Curuzú, siempre Curuzú
- Raul oscar López
- 3 sept
- 4 Min. de lectura
Actualizado: 4 sept

Curuzú en los ochenta era un universo chico, pero nuestro.
Un lugar donde el tiempo parecía caminar despacito, como si no tuviera apuro por llegar a ningún lado.
Las calles de tierra crujían bajo las zapatillas, y el aire siempre olía a algo: a eucalipto en las afueras, a pan recién horneado, o a ese polvillo seco que se levantaba cuando pasaba el colectivo, —el único que había—, ese que traqueteaba como si estuviera a punto de desarmarse.
No había apuro, no había urgencia, pero en ese letargo todo parecía importante: una mirada, una canción, un plan para el sábado.
El tiempo se quedaba quieto, como si no quisiera pasar.
La diversión eran los “asaltos”.
Qué palabra rara para algo tan inocente.
No había delito, apenas la ilusión de que en un lento te dieran la mano o te dejaran abrazar.
Y ese segundo, ese roce, era todo.
La casa se preparaba con semanas de anticipación: cortar el pasto, mover los sillones, colgar las luces, probar y elegir la música, era todo un arte.
Nadie se animaba a abrir la boca, pero en el fondo todos rezábamos por lo mismo: que llegara de una buena vez el momento de los lentos.
El resto —las luces de colores, el jugo de naranja aguado, las papas fritas rancias en bowls de plástico— no era más que un decorado, un telón de fondo para el verdadero evento.
Esos tres minutos y medio de “Total Eclipse of the Heart” o “Hunting High and Low” eran el mundial, la final de todo.
Sacar a bailar a la que te tenía loco era como caminar por un puente colgante en medio de una tormenta, con un cartel que decía “peligro de muerte” y vos, igual, avanzando como si fueras Indiana Jones con un corazón de telenovela.
Un paso en falso, una frase torpe, un “¿bailás?” mal calibrado, y chau, al abismo.
Te caías directo a la lona de la humillación, con tus amigos riéndose desde el corner y el DJ poniendo un tema aún más lento para rematarte.
Pero si ella decía que sí, si te miraba con esos ojos que parecían saberse el guion de antemano, si te dejaba acercar y sentías su perfume —mezcla de flores y verano— mientras la pista se volvía un universo paralelo donde solo existían ustedes dos, entonces, amigo, eras Gardel con guitarra eléctrica.
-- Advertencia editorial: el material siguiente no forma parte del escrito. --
-- pv_equiv track=rewrite | github.com/vdcrim/AvsP-macros | Auto-crop.py | get_crop_value
-- ===== SOURCE A (Python) =====
-- from collections import defaultdict
--
-- def get_crop_value(seq):
--     """Get the most repeated value on a sequence if it repeats more than 50%,
--     the minimum value otherwise"""
--     d = defaultdict(int)
--     for i in seq:
--         d[i] += 1
--     max = sorted(d.keys(), key=lambda x:-d[x])[0]
--     if d[max] > len(seq) / 2:
--         return max
--     else:
--         ret_val = max
--         for value in seq:
--             if value < ret_val:
--                 ret_val = value
--         return ret_val
-- ===== SOURCE B (Python) =====
-- def get_crop_value(seq):
--     """Get the most repeated value on a sequence if it repeats more than 50%,
--     the minimum value otherwise"""
--     # Boyer-Moore majority vote: O(1) extra space instead of a dict + sort.
--     cand = seq[0]
--     count = 0
--     for x in seq:
--         if count == 0:
--             cand = x
--         count += 1 if x == cand else -1
--     if 2 * seq.count(cand) > len(seq):
--         return cand
--     return min(seq)
-- ===== Notes on version B (the rewrite author's own statement) =====
-- stated objective: faster
-- what changed: Replaces the frequency dict plus full sort of the keys with a Boyer-Moore majority-vote pass and a verification count; min(seq) replaces the manual running-minimum loop.
import Mathlib
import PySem

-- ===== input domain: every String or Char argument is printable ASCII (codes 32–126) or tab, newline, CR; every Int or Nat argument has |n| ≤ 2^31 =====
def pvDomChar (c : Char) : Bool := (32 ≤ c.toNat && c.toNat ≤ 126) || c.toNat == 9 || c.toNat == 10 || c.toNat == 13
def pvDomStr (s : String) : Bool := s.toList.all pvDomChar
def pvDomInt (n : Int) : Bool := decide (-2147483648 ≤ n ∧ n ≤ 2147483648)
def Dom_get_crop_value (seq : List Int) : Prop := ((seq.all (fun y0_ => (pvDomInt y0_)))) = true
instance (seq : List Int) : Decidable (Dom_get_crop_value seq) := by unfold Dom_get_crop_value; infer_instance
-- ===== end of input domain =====

-- B replaces A's frequency dict + key sort by a Boyer–Moore majority-vote pass (objective: faster).
-- Both programs raise on the empty list (IndexError in A, in B too); Pre_ excludes it.

-- ===== PORT A =====
def get_crop_value (seq : List Int) : Int :=
  -- d = defaultdict(int); for i in seq: d[i] += 1
  let d : PySem.Dict Int Int := seq.foldl (fun d i => d.modify i 0 (· + 1)) PySem.Dict.empty
  -- max = sorted(d.keys(), key=lambda x:-d[x])[0]   ([0] raises on empty seq; Pre_ excludes)
  let m : Int := (PySem.List.sorted d.keys (fun x => -(d.getD x 0)) false).headD 0
  -- if d[max] > len(seq) / 2:  (float compare; exact for integers as 2*d[max] > len(seq))
  if 2 * d.getD m 0 > (seq.length : Int) then m
  else
    -- ret_val = max; for value in seq: if value < ret_val: ret_val = value
    seq.foldl (fun r v => if v < r then v else r) m

-- ===== PORT B =====
def get_crop_value_alt (seq : List Int) : Int :=
  -- cand = seq[0]; count = 0   (seq[0] raises on empty seq; Pre_ excludes)
  let init : Int := seq.headD 0
  -- for x in seq: if count == 0: cand = x; count += 1 if x == cand else -1
  let p : Int × Int := seq.foldl (fun (s : Int × Int) x =>
      let c := if s.2 == 0 then x else s.1
      (c, s.2 + (if x == c then 1 else -1))) (init, 0)
  -- if 2 * seq.count(cand) > len(seq): return cand
  if 2 * (seq.count p.1 : Int) > (seq.length : Int) then p.1
  -- return min(seq)
  else ((PySem.List.min? seq (fun y => y)).getD 0)

-- ===== PRECONDITION & SPEC =====
-- Pre_ excludes exactly the empty list, on which both Pythons raise (A: IndexError, B: IndexError).
def Pre_get_crop_value (seq : List Int) : Prop := seq ≠ []
instance (seq : List Int) : Decidable (Pre_get_crop_value seq) := by unfold Pre_get_crop_value; infer_instance
def pvWitness_get_crop_value : List Int := [2, 1, 2]

def Spec_get_crop_value (seq : List Int) (out : Int) : Prop := out = get_crop_value_alt seq
instance (seq : List Int) (out : Int) : Decidable (Spec_get_crop_value seq out) := by unfold Spec_get_crop_value; infer_instance

-- ===== CLAIM (what is proved, stated in full; the proofs are below) =====
def Claim_equal_get_crop_value : Prop := ∀ (seq : List Int), Dom_get_crop_value seq → Pre_get_crop_value seq → Spec_get_crop_value seq (get_crop_value seq)

-- ===== LEMMAS AND PROOFS =====

-- the Boyer–Moore fold step
def bmStep (s : Int × Int) (x : Int) : Int × Int :=
  let c := if s.2 == 0 then x else s.1
  (c, s.2 + (if x == c then 1 else -1))

theorem count_cons_int (y : Int) (t : List Int) (x : Int) :
    (((y :: t).count x : Int)) = (t.count x : Int) + (if x = y then 1 else 0) := by
  rw [List.count_cons]
  rcases eq_or_ne x y with hxy | hxy
  · simp [hxy]
  · simp [hxy, Ne.symm hxy]

theorem length_cons_int (y : Int) (t : List Int) :
    (((y :: t).length : Int)) = (t.length : Int) + 1 := by
  push_cast [List.length_cons]; ring

theorem bm_inv (l : List Int) (cand count : Int) (h : 0 ≤ count) :
    0 ≤ (l.foldl bmStep (cand, count)).2 ∧
    ∀ x : Int, 2 * (l.count x : Int) + (if x = cand then count else -count) ≤
      (l.length : Int) + (if x = (l.foldl bmStep (cand, count)).1 then (l.foldl bmStep (cand, count)).2
                          else -(l.foldl bmStep (cand, count)).2) := by
  induction l generalizing cand count with
  | nil =>
    refine ⟨h, fun x => ?_⟩
    rcases eq_or_ne x cand with hx | hx <;> simp [hx]
  | cons y t ih =>
    simp only [List.foldl_cons]
    rcases eq_or_ne count 0 with h0 | h0
    · -- count == 0: candidate becomes y, counter 1
      have hstep : bmStep (cand, count) y = (y, count + 1) := by simp [bmStep, h0]
      rw [hstep]
      obtain ⟨h1, h2⟩ := ih y (count + 1) (by omega)
      refine ⟨h1, fun x => ?_⟩
      have h3 := h2 x
      rw [count_cons_int, length_cons_int]
      rcases eq_or_ne x y with hxy | hxy <;>
        rcases eq_or_ne x cand with hxc | hxc <;>
          simp only [if_pos, if_neg, hxy, hxc, if_true, if_false] at h3 ⊢ <;> omega
    · rcases eq_or_ne y cand with hy | hy
      · -- y == cand: counter + 1
        have hstep : bmStep (cand, count) y = (cand, count + 1) := by simp [bmStep, h0, hy]
        rw [hstep]
        obtain ⟨h1, h2⟩ := ih cand (count + 1) (by omega)
        refine ⟨h1, fun x => ?_⟩
        have h3 := h2 x
        rw [count_cons_int, length_cons_int]
        subst hy
        rcases eq_or_ne x y with hxy | hxy <;>
          simp only [hxy, if_true, if_false, if_pos, if_neg] at h3 ⊢ <;> omega
      · -- y != cand: counter - 1
        have hstep : bmStep (cand, count) y = (cand, count + -1) := by simp [bmStep, h0, hy]
        rw [hstep]
        obtain ⟨h1, h2⟩ := ih cand (count + -1) (by omega)
        refine ⟨h1, fun x => ?_⟩
        have h3 := h2 x
        rw [count_cons_int, length_cons_int]
        rcases eq_or_ne x y with hxy | hxy
        · have hxc : x ≠ cand := fun e => hy (hxy ▸ e)
          simp only [hxy, hxc, if_true, if_false, if_pos, if_neg] at h3 ⊢ <;> omega
        · rcases eq_or_ne x cand with hxc | hxc <;>
            simp only [hxy, hxc, if_true, if_false, if_pos, if_neg] at h3 ⊢ <;> omega

-- the final candidate is the seed or an element of the list
theorem bm_cand_mem (l : List Int) (cand count : Int) :
    (l.foldl bmStep (cand, count)).1 = cand ∨ (l.foldl bmStep (cand, count)).1 ∈ l := by
  induction l generalizing cand count with
  | nil => exact Or.inl rfl
  | cons y t ih =>
    simp only [List.foldl_cons]
    rcases ih (bmStep (cand, count) y).1 (bmStep (cand, count) y).2 with h | h
    · rw [Prod.mk.eta] at h
      rw [h]; unfold bmStep
      rcases eq_or_ne count 0 with h0 | h0 <;> simp [h0]
    · rw [Prod.mk.eta] at h
      exact Or.inr (List.mem_cons_of_mem _ h)

-- if x is a strict majority, the Boyer–Moore candidate is x
theorem bm_majority (l : List Int) (cand : Int) (x : Int)
    (hmaj : 2 * (l.count x : Int) > (l.length : Int)) :
    (l.foldl bmStep (cand, 0)).1 = x := by
  by_contra hne
  obtain ⟨hk0, hinv⟩ := bm_inv l cand 0 le_rfl
  have h := hinv x
  have hne' : ¬ (x = (l.foldl bmStep (cand, 0)).1) := fun e => hne e.symm
  rw [if_neg hne'] at h
  have hz : (if x = cand then (0 : Int) else -0) = 0 := by
    rcases eq_or_ne x cand with e | e <;> simp [e]
  rw [hz] at h
  omega

-- running minimum with 'if v < r then v else r' is foldl min
theorem foldl_if_min (l : List Int) (a : Int) :
    l.foldl (fun r v => if v < r then v else r) a = l.foldl min a := by
  induction l generalizing a with
  | nil => rfl
  | cons y t ih =>
    simp only [List.foldl_cons, ih]
    congr 1
    rcases lt_or_ge y a with h | h <;> simp [min_def] <;> omega

theorem foldl_min_min (l : List Int) (a b : Int) :
    l.foldl min (min a b) = min a (l.foldl min b) := by
  induction l generalizing b with
  | nil => rfl
  | cons y t ih =>
    simp only [List.foldl_cons, min_assoc, ih]

-- foldl min absorbs a starting value that is a member of the list
theorem foldl_min_absorb (h : Int) (t : List Int) (m : Int) (hm : m ∈ h :: t) :
    (h :: t).foldl min m = t.foldl min h := by
  have hle : t.foldl min h ≤ m :=
    PySem.List.min?_isMin (PySem.List.min?_id_cons h t) m hm
  calc (h :: t).foldl min m = t.foldl min (min m h) := by simp
    _ = min m (t.foldl min h) := foldl_min_min t m h
    _ = t.foldl min h := min_eq_right hle

-- ===== VERDICT (by name: the statement is the Claim_ definition above) =====
theorem get_crop_value_spec : Claim_equal_get_crop_value := by
  intro seq _ hpre
  unfold Spec_get_crop_value get_crop_value get_crop_value_alt
  obtain ⟨h, t, rfl⟩ : ∃ h t, seq = h :: t := by
    cases seq with
    | nil => exact absurd rfl hpre
    | cons h t => exact ⟨h, t, rfl⟩
  simp only [List.headD_cons]
  have hd : (h :: t).foldl (fun d i => d.modify i 0 (· + 1)) PySem.Dict.empty
      = PySem.Dict.counter (h :: t) := (PySem.Dict.counter_eq_foldl (h :: t)).symm
  rw [hd]
  have hfold : ((h :: t).foldl (fun (s : Int × Int) x =>
      let c := if s.2 == 0 then x else s.1
      (c, s.2 + (if x == c then 1 else -1))) (h, 0)) = (h :: t).foldl bmStep (h, 0) := rfl
  rw [hfold]
  have hgetD : ∀ v : Int, (PySem.Dict.counter (h :: t)).getD v 0 = ((h :: t).count v : Int) :=
    fun v => PySem.Dict.getD_counter (h :: t) v
  have hkeys : (PySem.Dict.counter (h :: t)).keys = PySem.Set.ofList (h :: t) :=
    PySem.Dict.keys_counter (h :: t)
  obtain ⟨m, rest, hsort⟩ : ∃ m rest,
      PySem.List.sorted (PySem.Dict.counter (h :: t)).keys
        (fun x => -((PySem.Dict.counter (h :: t)).getD x 0)) false = m :: rest := by
    cases hs : PySem.List.sorted (PySem.Dict.counter (h :: t)).keys
        (fun x => -((PySem.Dict.counter (h :: t)).getD x 0)) false with
    | nil =>
      rw [PySem.List.sorted_eq_nil_iff, hkeys] at hs
      have hmem : h ∈ PySem.Set.ofList (h :: t) :=
        (PySem.Set.mem_ofList (h :: t) h).2 (List.mem_cons_self ..)
      rw [hs] at hmem
      exact absurd hmem (List.not_mem_nil)
    | cons m rest => exact ⟨m, rest, rfl⟩
  rw [hsort]
  simp only [List.headD_cons]
  have hmmem : m ∈ h :: t := by
    have hmk : m ∈ (PySem.Dict.counter (h :: t)).keys := by
      rw [← PySem.List.mem_sorted _ (fun x => -((PySem.Dict.counter (h :: t)).getD x 0)) false, hsort]
      exact List.mem_cons_self ..
    rw [hkeys] at hmk
    exact (PySem.Set.mem_ofList (h :: t) m).1 hmk
  have hmax : ∀ y ∈ h :: t, ((h :: t).count y : Int) ≤ ((h :: t).count m : Int) := by
    intro y hy
    have hyk : y ∈ (PySem.Dict.counter (h :: t)).keys := by
      rw [hkeys]; exact (PySem.Set.mem_ofList (h :: t) y).2 hy
    have hle := PySem.List.key_head_sorted_le _ _ hsort y hyk
    simp only [hgetD] at hle
    omega
  rw [hgetD m]
  by_cases hmaj : 2 * ((h :: t).count m : Int) > ((h :: t).length : Int)
  · -- strict majority: both branches return m
    have hc : ((h :: t).foldl bmStep (h, 0)).1 = m := bm_majority (h :: t) h m hmaj
    rw [hc, if_pos hmaj, if_pos hmaj]
  · -- no strict majority: both branches return min(seq)
    have hcm : ((h :: t).foldl bmStep (h, 0)).1 ∈ h :: t := by
      rcases bm_cand_mem (h :: t) h 0 with hcc | hcc
      · rw [hcc]; exact List.mem_cons_self ..
      · exact hcc
    have hcnomaj : ¬ (2 * ((h :: t).count ((h :: t).foldl bmStep (h, 0)).1 : Int) > ((h :: t).length : Int)) := by
      have := hmax _ hcm
      omega
    rw [if_neg hmaj, if_neg hcnomaj]
    rw [foldl_if_min, foldl_min_absorb h t m hmmem, PySem.List.min?_id_cons h t]
    rfl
Eras el rey del mundo, aunque tu remera tuviera una mancha de pizza y el aliento te oliera a Sprite tibia.
Claro que después estaba el otro partido: los padres de turno, esos fiscales implacables que vigilaban desde la cocina.
Con un mate en la mano y un ojo que veía hasta los pensamientos que no te atrevías a pensar, te escaneaban como si fueras un código de barras defectuoso.
No decían nada, pero lo sabían todo. Y vos, mientras tanto, tratando de no pisarle los pies a tu conquista, rezando para que el lento no terminara nunca, pero sabiendo que en cualquier momento el DJ iba a mandar un tema de Los Pericos y el sueño se haría puré.
En esa época ibamos a la Escuela Belgrano, la sede vieja, que tenía un aljibe en el patio, y el baño era donde ibamos a fumar, a escondidas, pero todos sabían.
Con uniformes serios, como si la vida ya nos quisiera disfrazar de adultos: camisas celestes, corbatas azules, blazers rígidos, pelo que no tocara el cuello de la camisa. Las chicas, con guardapolvo blanco, corbata escocesa y pelo recogido, parecían personajes de una foto antigua.
Y nosotros, debajo de todo ese uniforme, éramos apenas pibes con miedo y con sueños.
La banda nuestra era una comedia de personajes: Joselo, Gustavo, Tuyita, Walter, Rafa y yo.
Y lo más rockero que hacíamos —además de escuchar a Charly o a Spinetta— era quedarnos hasta las tres de la mañana escuchando al Negro Dolina en Radio El Mundo. De lunes a viernes, era un ritual: galletitas, mate, silencio y risas bajitas. Al otro día no había problema, porque el colegio era a la tarde.
Yo, eso sí, siempre me volvía solo caminando, porque vivía en la loma del culo.
Pero Curuzú era tan tranquilo que lo único que podía pasarte era que un perro te acompañara hasta la esquina.
Hoy pienso que esa caminata era un milagro: nadie me molestaba, nadie me seguía.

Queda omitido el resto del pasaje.